If in the future we use your Personal Data in the pursuit of our legitimate interest, we will strive to align our interests with yours such that under no circumstances will your data be used except as consented to by you or as otherwise permitted by applicable laws.

In some circumstances, we may anonymise your Personal Data so that it can no longer be associated with you, in which case we may use such data without further notice to you. Is data collected shared with third parties?

Third-party service providers

We may share your Personal Data with the following categories of third-party service providers to manage, enable or facilitate certain aspects of the Services (including the maintenance of our servers and processing or fulfilling orders for transactions):

• Compliance verification service providers
• Financial services providers, such as banks
• Credit control agencies

Corporate process

We may transfer your Personal Data to a third party as a result of a sale, acquisition, merger or reorganisation, we will take reasonably appropriate steps to make sure that your information is properly protected.

Legal and regulatory

We may also disclose your Personal Data in special cases if required to do so by law enforcement agencies, law, court order, or other governmental authority, or when we believe in good faith that disclosing this data is otherwise necessary or advisable, such as to identify, contact, or bring legal action against someone who may be causing injury to–or interfering with; the rights or property of Zappy Technology Limited, the Services, another user, or anyone else that could be harmed by such activities (for example, identify theft or fraud).

4. International Transfers

The nature of our products and Services means that we may need to share your Personal Data with recipients based in countries outside of the United Kingdom, including in the EEA and outside the EEA. The countries to which we may need to send your information would normally be obvious to you based on your requested transaction.

As explained above, we may share your personal data with our payment processing partners, which may involve transferring your data outside the EEA. Where we do so, we will ensure a similar level of protection to that afforded in the EEA; for example, on the basis the relevant recipient country has been deemed by the European Commission to provide an "adequate" level of protection for Personal Data or by contractual provisions that seek to ensure a level of protection and safeguarding of Personal Data.

If our use of third-party service providers involves sharing your Personal Data outside the EEA, we will make sure the service provider provides safeguards and assurances regarding the protection of your Personal Data.

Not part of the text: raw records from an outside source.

-- pv_equiv track=rewrite | github.com/S2R2I-LIFE/RaspberryFluke | raspberryfluke.py | is_endpoint_device
-- ===== SOURCE A (Python) =====
-- def is_endpoint_device(kv):
--     """
--     Intelligently filters out IP Phones, Voice Controllers, and APs.
--     Returns True if the data belongs to an endpoint, False if it's a switch.
--     """
--     # 1. Check standardized LLDP capabilities first
--     for k, v in kv.items():
--         if v == "on":
--             # If it explicitly says it is a Switch (Bridge) or Router, allow it.
--             if "Bridge.enabled" in k or "Router.enabled" in k:
--                 return False
--
--     for k, v in kv.items():
--         if v == "on":
--             # If it explicitly identifies as a Phone, AP, or Station, block it.
--             if "Telephone.enabled" in k or "Wlan.enabled" in k or "Station.enabled" in k:
--                 return True
--
--     # 2. Heuristic fallback (CDP often relies on description strings instead of capabilities)
--     for k, v in kv.items():
--         if "descr" in k.lower() or "name" in k.lower():
--             val = v.lower()
--             # If it's running a known switch OS, allow it
--             if "ios " in val or "junos" in val or "arista" in val or "nexus" in val or "catalyst" in val:
--                 return False
--             # If it explicitly says phone or voice controller, block it
--             if "phone" in val or "voice controller" in val or "polycom" in val or "access point" in val:
--                 return True
--
--     # 3. Default to False (Allow) so we don't accidentally blind the tool to unknown switches
--     return False
-- ===== SOURCE B (Python) =====
-- def is_endpoint_device(kv):
--     """Single pass: accumulate capability flags and the first descr/name verdict,
--     then resolve by priority."""
--     has_switch_cap = False
--     has_endpoint_cap = False
--     descr_result = None
--     for k, v in kv.items():
--         if v == "on":
--             if "Bridge.enabled" in k or "Router.enabled" in k:
--                 has_switch_cap = True
--             if "Telephone.enabled" in k or "Wlan.enabled" in k or "Station.enabled" in k:
--                 has_endpoint_cap = True
--         if descr_result is None and ("descr" in k.lower() or "name" in k.lower()):
--             val = v.lower()
--             if "ios " in val or "junos" in val or "arista" in val or "nexus" in val or "catalyst" in val:
--                 descr_result = False
--             elif "phone" in val or "voice controller" in val or "polycom" in val or "access point" in val:
--                 descr_result = True
--     if has_switch_cap:
--         return False
--     if has_endpoint_cap:
--         return True
--     if descr_result is not None:
--         return descr_result
--     return False
-- ===== Notes on version B (the rewrite author's own statement) =====
-- stated objective: alternative
-- what changed: Replaces A's three priority-ordered scans with early returns by one single pass that accumulates two capability flags and the first descr/name verdict, resolved by a decision tree after the loop.
import Mathlib
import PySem

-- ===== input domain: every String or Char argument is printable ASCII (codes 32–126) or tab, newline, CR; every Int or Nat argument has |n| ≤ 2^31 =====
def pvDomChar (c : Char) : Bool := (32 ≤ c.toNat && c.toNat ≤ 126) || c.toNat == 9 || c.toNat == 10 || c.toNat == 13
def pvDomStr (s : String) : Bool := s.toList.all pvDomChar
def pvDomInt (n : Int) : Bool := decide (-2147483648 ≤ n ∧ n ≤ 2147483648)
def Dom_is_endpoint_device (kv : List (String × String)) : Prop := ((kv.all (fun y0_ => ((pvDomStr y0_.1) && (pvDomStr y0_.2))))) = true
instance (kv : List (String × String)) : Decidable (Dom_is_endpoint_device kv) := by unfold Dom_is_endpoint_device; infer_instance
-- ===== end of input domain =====

-- B replaces A's three priority-ordered scans with early returns by a single pass
-- accumulating flags plus the first descr/name verdict, resolved after the loop
-- (alternative decomposition, same asymptotic cost).

-- ===== PORT A =====
-- first scan: return False on an 'on' Bridge/Router capability
def pvLoopA1 : List (String × String) → Option Bool
  | [] => none
  | (k, v) :: rest =>
    if v == "on" then
      if PySem.Str.isIn "Bridge.enabled" k || PySem.Str.isIn "Router.enabled" k then
        some false
      else pvLoopA1 rest
    else pvLoopA1 rest

-- second scan: return True on an 'on' Telephone/Wlan/Station capability
def pvLoopA2 : List (String × String) → Option Bool
  | [] => none
  | (k, v) :: rest =>
    if v == "on" then
      if PySem.Str.isIn "Telephone.enabled" k || PySem.Str.isIn "Wlan.enabled" k
          || PySem.Str.isIn "Station.enabled" k then
        some true
      else pvLoopA2 rest
    else pvLoopA2 rest

-- third scan: heuristic on descr/name values
def pvLoopA3 : List (String × String) → Option Bool
  | [] => none
  | (k, v) :: rest =>
    if PySem.Str.isIn "descr" (PySem.Str.lower k) || PySem.Str.isIn "name" (PySem.Str.lower k) then
      let val := PySem.Str.lower v
      if PySem.Str.isIn "ios " val || PySem.Str.isIn "junos" val || PySem.Str.isIn "arista" val
          || PySem.Str.isIn "nexus" val || PySem.Str.isIn "catalyst" val then
        some false
      else if PySem.Str.isIn "phone" val || PySem.Str.isIn "voice controller" val
          || PySem.Str.isIn "polycom" val || PySem.Str.isIn "access point" val then
        some true
      else pvLoopA3 rest
    else pvLoopA3 rest

def is_endpoint_device (kv : List (String × String)) : Bool :=
  match pvLoopA1 kv with
  | some b => b
  | none =>
    match pvLoopA2 kv with
    | some b => b
    | none =>
      match pvLoopA3 kv with
      | some b => b
      | none => false

-- ===== PORT B =====
-- single pass with accumulators (has_switch_cap, has_endpoint_cap, descr_result)
def pvAltLoop : List (String × String) → Bool → Bool → Option Bool → Bool
  | [], hs, he, dr => if hs then false else if he then true else dr.getD false
  | (k, v) :: rest, hs, he, dr =>
    let hs' := if v == "on" &&
        (PySem.Str.isIn "Bridge.enabled" k || PySem.Str.isIn "Router.enabled" k) then true else hs
    let he' := if v == "on" &&
        (PySem.Str.isIn "Telephone.enabled" k || PySem.Str.isIn "Wlan.enabled" k
          || PySem.Str.isIn "Station.enabled" k) then true else he
    let dr' :=
      if dr.isNone &&
          (PySem.Str.isIn "descr" (PySem.Str.lower k) || PySem.Str.isIn "name" (PySem.Str.lower k)) then
        let val := PySem.Str.lower v
        if PySem.Str.isIn "ios " val || PySem.Str.isIn "junos" val || PySem.Str.isIn "arista" val
            || PySem.Str.isIn "nexus" val || PySem.Str.isIn "catalyst" val then
          some false
        else if PySem.Str.isIn "phone" val || PySem.Str.isIn "voice controller" val
            || PySem.Str.isIn "polycom" val || PySem.Str.isIn "access point" val then
          some true
        else dr
      else dr
    pvAltLoop rest hs' he' dr'

def is_endpoint_device_alt (kv : List (String × String)) : Bool :=
  pvAltLoop kv false false none

-- ===== PRECONDITION & SPEC =====
def Spec_is_endpoint_device (kv : List (String × String)) (out : Bool) : Prop := out = is_endpoint_device_alt kv
instance (kv : List (String × String)) (out : Bool) : Decidable (Spec_is_endpoint_device kv out) := by unfold Spec_is_endpoint_device; infer_instance

-- ===== CLAIM (what is proved, stated in full; the proofs are below) =====
def Claim_equal_is_endpoint_device : Prop := ∀ (kv : List (String × String)), Dom_is_endpoint_device kv → Spec_is_endpoint_device kv (is_endpoint_device kv)

-- ===== LEMMAS AND PROOFS =====

-- unfolding of one step of each of A's scans into guarded form
theorem pvLoopA1_cons (k v : String) (rest : List (String × String)) :
    pvLoopA1 ((k, v) :: rest) =
      if v == "on" && (PySem.Str.isIn "Bridge.enabled" k || PySem.Str.isIn "Router.enabled" k) then
        some false
      else pvLoopA1 rest := by
  rw [pvLoopA1]
  by_cases h : (v == "on") = true <;>
    by_cases h2 : (PySem.Str.isIn "Bridge.enabled" k || PySem.Str.isIn "Router.enabled" k) = true <;>
    simp [h, h2]

theorem pvLoopA2_cons (k v : String) (rest : List (String × String)) :
    pvLoopA2 ((k, v) :: rest) =
      if v == "on" && (PySem.Str.isIn "Telephone.enabled" k || PySem.Str.isIn "Wlan.enabled" k
          || PySem.Str.isIn "Station.enabled" k) then
        some true
      else pvLoopA2 rest := by
  rw [pvLoopA2]
  by_cases h : (v == "on") = true <;>
    by_cases h2 : (PySem.Str.isIn "Telephone.enabled" k || PySem.Str.isIn "Wlan.enabled" k
        || PySem.Str.isIn "Station.enabled" k) = true <;>
    simp [h, h2]

theorem pvLoopA3_cons (k v : String) (rest : List (String × String)) :
    pvLoopA3 ((k, v) :: rest) =
      if PySem.Str.isIn "descr" (PySem.Str.lower k) || PySem.Str.isIn "name" (PySem.Str.lower k) then
        if PySem.Str.isIn "ios " (PySem.Str.lower v) || PySem.Str.isIn "junos" (PySem.Str.lower v)
            || PySem.Str.isIn "arista" (PySem.Str.lower v) || PySem.Str.isIn "nexus" (PySem.Str.lower v)
            || PySem.Str.isIn "catalyst" (PySem.Str.lower v) then
          some false
        else if PySem.Str.isIn "phone" (PySem.Str.lower v) || PySem.Str.isIn "voice controller" (PySem.Str.lower v)
            || PySem.Str.isIn "polycom" (PySem.Str.lower v) || PySem.Str.isIn "access point" (PySem.Str.lower v) then
          some true
        else pvLoopA3 rest
      else pvLoopA3 rest := by
  rw [pvLoopA3]

-- the purely boolean shape of one loop step, checked exhaustively
theorem pvStep : ∀ (c1 c2 cd cs cp hs he : Bool) (dr r1 r2 r3 : Option Bool),
    (if (if c1 then true else hs) then false
     else match r1 with
     | some b => b
     | none =>
       if (if c2 then true else he) then true
       else match r2 with
       | some b => b
       | none =>
         (((if dr.isNone && cd then (if cs then some false else if cp then some true else dr) else dr)).orElse
           (fun _ => r3)).getD false)
    =
    (if hs then false
     else match (if c1 then some false else r1) with
     | some b => b
     | none =>
       if he then true
       else match (if c2 then some true else r2) with
       | some b => b
       | none =>
         (dr.orElse (fun _ => if cd then (if cs then some false else if cp then some true else r3) else r3)).getD
           false) := by
  decide

-- the invariant: the single pass with accumulators computes the three-scan result,
-- with the accumulators taking priority layer by layer
theorem pvAltLoop_eq (kv : List (String × String)) :
    ∀ (hs he : Bool) (dr : Option Bool),
    pvAltLoop kv hs he dr =
      if hs then false
      else match pvLoopA1 kv with
      | some b => b
      | none =>
        if he then true
        else match pvLoopA2 kv with
        | some b => b
        | none => (dr.orElse (fun _ => pvLoopA3 kv)).getD false := by
  induction kv with
  | nil =>
    intro hs he dr
    cases dr <;> simp [pvAltLoop, pvLoopA1, pvLoopA2, pvLoopA3, Option.orElse]
  | cons p rest ih =>
    intro hs he dr
    obtain ⟨k, v⟩ := p
    rw [pvAltLoop, ih, pvLoopA1_cons, pvLoopA2_cons, pvLoopA3_cons]
    exact pvStep ((v == "on") && (PySem.Str.isIn "Bridge.enabled" k || PySem.Str.isIn "Router.enabled" k))
      ((v == "on") && (PySem.Str.isIn "Telephone.enabled" k || PySem.Str.isIn "Wlan.enabled" k
        || PySem.Str.isIn "Station.enabled" k))
      (PySem.Str.isIn "descr" (PySem.Str.lower k) || PySem.Str.isIn "name" (PySem.Str.lower k))
      (PySem.Str.isIn "ios " (PySem.Str.lower v) || PySem.Str.isIn "junos" (PySem.Str.lower v)
        || PySem.Str.isIn "arista" (PySem.Str.lower v) || PySem.Str.isIn "nexus" (PySem.Str.lower v)
        || PySem.Str.isIn "catalyst" (PySem.Str.lower v))
      (PySem.Str.isIn "phone" (PySem.Str.lower v) || PySem.Str.isIn "voice controller" (PySem.Str.lower v)
        || PySem.Str.isIn "polycom" (PySem.Str.lower v) || PySem.Str.isIn "access point" (PySem.Str.lower v))
      hs he dr (pvLoopA1 rest) (pvLoopA2 rest) (pvLoopA3 rest)

-- ===== VERDICT (by name: the statement is the Claim_ definition above) =====
theorem is_endpoint_device_spec : Claim_equal_is_endpoint_device := by
  intro kv _
  unfold Spec_is_endpoint_device is_endpoint_device is_endpoint_device_alt
  rw [pvAltLoop_eq]
  cases pvLoopA1 kv <;> cases pvLoopA2 kv <;> cases pvLoopA3 kv <;> simp [Option.orElse]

5. How long is Personal Data retained?

Personal Data is used for different purposes and is subject to different standards and regulations. In general, Personal Data is retained for as long as necessary to provide you with the Services you request, to comply with applicable legal, accounting or reporting requirements and to make sure that you have a reasonable opportunity to access the Personal Data.

To determine the appropriate retention period for Personal Data, we consider the amount, nature, and sensitivity of the Personal Data, the potential risk of harm from unauthorised use or disclosure of your Personal Data, the purposes for which we process your Personal Data and whether we can achieve those purposes through other means, and the applicable legal requirements.

• Legal and Regulatory Requirements. Zappy Technology Limited shall retain Personal Data and transactional data for those periods required to comply with all retention and reporting obligations under applicable laws, including without limitation commercial, tax and anti-money laundering laws and regulations. Generally, this retention period will be a minimum of five years from the date of your transaction or the date our business relationship with you is terminated,
• Customer Service (administration of customer relationship, complaint handling, etc.). Zappy Technology Limited may process and retain your Personal Data for as long as we have an on-going relationship with you. Once our relationship has ended (for example because the Services have been delivered and paid for in full, or you have exercised your right to withdraw from the contract), we will, subject to any retention requirements under applicable laws, erase or anonymise your Personal Data.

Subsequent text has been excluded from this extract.